■ SOURCE DATA:

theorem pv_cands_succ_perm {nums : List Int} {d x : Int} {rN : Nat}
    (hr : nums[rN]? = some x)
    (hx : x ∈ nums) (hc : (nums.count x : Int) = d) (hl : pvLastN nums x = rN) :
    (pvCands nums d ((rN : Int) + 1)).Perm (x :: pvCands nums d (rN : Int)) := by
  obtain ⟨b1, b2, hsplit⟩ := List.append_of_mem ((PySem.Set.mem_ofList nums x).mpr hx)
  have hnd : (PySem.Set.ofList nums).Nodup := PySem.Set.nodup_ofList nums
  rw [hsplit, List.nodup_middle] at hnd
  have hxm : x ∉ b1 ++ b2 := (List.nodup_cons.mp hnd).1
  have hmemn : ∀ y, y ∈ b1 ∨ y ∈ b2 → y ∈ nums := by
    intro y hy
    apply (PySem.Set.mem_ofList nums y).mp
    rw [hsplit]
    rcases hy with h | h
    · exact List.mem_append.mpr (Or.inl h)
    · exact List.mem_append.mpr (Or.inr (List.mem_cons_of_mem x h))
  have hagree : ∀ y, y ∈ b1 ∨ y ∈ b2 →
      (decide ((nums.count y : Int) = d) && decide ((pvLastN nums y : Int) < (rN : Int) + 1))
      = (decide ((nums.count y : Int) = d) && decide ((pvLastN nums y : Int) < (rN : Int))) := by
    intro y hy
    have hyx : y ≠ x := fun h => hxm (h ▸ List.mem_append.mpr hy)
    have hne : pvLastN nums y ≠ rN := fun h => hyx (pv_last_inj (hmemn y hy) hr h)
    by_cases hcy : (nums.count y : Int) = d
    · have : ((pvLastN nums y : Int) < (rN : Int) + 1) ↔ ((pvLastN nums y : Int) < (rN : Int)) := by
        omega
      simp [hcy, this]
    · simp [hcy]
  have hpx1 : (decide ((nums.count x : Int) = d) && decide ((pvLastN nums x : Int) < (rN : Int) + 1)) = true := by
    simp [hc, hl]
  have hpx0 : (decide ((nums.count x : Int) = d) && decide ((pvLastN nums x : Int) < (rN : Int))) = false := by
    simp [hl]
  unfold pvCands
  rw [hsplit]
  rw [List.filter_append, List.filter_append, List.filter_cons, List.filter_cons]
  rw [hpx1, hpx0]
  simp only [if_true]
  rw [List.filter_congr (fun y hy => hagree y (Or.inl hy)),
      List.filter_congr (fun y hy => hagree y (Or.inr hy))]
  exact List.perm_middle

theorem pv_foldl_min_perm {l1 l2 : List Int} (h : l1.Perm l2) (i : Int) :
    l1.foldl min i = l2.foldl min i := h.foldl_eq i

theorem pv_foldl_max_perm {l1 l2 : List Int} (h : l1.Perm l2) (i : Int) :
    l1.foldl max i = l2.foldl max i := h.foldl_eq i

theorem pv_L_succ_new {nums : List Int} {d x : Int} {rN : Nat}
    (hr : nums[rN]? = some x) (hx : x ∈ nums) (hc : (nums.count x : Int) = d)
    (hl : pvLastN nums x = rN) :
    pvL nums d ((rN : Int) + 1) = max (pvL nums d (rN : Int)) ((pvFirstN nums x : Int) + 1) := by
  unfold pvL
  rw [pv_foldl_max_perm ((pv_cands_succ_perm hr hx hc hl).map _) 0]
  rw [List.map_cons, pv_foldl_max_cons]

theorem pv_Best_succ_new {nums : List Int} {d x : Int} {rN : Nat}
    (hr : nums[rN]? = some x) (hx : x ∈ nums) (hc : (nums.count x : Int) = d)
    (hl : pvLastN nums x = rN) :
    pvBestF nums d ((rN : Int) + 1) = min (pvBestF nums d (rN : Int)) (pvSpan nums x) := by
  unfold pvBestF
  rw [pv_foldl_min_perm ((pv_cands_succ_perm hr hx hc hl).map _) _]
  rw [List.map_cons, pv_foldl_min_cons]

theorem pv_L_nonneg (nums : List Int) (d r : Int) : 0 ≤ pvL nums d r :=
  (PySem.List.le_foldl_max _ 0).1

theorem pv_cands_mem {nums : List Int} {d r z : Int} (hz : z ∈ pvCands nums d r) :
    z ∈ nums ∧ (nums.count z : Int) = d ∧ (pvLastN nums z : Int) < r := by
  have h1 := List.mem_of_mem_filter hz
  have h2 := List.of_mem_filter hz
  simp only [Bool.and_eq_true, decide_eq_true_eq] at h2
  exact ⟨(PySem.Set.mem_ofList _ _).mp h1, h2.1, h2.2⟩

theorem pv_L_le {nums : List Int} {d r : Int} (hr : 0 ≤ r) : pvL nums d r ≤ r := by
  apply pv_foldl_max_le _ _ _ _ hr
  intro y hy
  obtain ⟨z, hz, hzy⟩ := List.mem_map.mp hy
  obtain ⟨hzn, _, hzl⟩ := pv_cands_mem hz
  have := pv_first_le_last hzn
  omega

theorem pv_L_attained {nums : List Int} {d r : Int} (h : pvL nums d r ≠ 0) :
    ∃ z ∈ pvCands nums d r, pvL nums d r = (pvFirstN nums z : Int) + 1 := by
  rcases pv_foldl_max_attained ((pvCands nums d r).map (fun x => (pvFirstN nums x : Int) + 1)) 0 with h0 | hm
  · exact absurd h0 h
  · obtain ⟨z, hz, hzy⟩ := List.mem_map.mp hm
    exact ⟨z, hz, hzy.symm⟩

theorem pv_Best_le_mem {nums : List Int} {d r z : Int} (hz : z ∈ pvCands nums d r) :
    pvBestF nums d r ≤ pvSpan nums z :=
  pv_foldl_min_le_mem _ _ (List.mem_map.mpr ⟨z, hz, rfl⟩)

■ WHAT IS REQUIRED: Using the data above, transcribe the lines that run from the line with "z ∈ nums ∧ (nums.count" to the line with "exact ⟨z, hz, hzy.symm⟩", both ends kept, and output nothing else.

■ RESPONSE AREA:
    z ∈ nums ∧ (nums.count z : Int) = d ∧ (pvLastN nums z : Int) < r := by
  have h1 := List.mem_of_mem_filter hz
  have h2 := List.of_mem_filter hz
  simp only [Bool.and_eq_true, decide_eq_true_eq] at h2
  exact ⟨(PySem.Set.mem_ofList _ _).mp h1, h2.1, h2.2⟩

theorem pv_L_le {nums : List Int} {d r : Int} (hr : 0 ≤ r) : pvL nums d r ≤ r := by
  apply pv_foldl_max_le _ _ _ _ hr
  intro y hy
  obtain ⟨z, hz, hzy⟩ := List.mem_map.mp hy
  obtain ⟨hzn, _, hzl⟩ := pv_cands_mem hz
  have := pv_first_le_last hzn
  omega

theorem pv_L_attained {nums : List Int} {d r : Int} (h : pvL nums d r ≠ 0) :
    ∃ z ∈ pvCands nums d r, pvL nums d r = (pvFirstN nums z : Int) + 1 := by
  rcases pv_foldl_max_attained ((pvCands nums d r).map (fun x => (pvFirstN nums x : Int) + 1)) 0 with h0 | hm
  · exact absurd h0 h
  · obtain ⟨z, hz, hzy⟩ := List.mem_map.mp hm
    exact ⟨z, hz, hzy.symm⟩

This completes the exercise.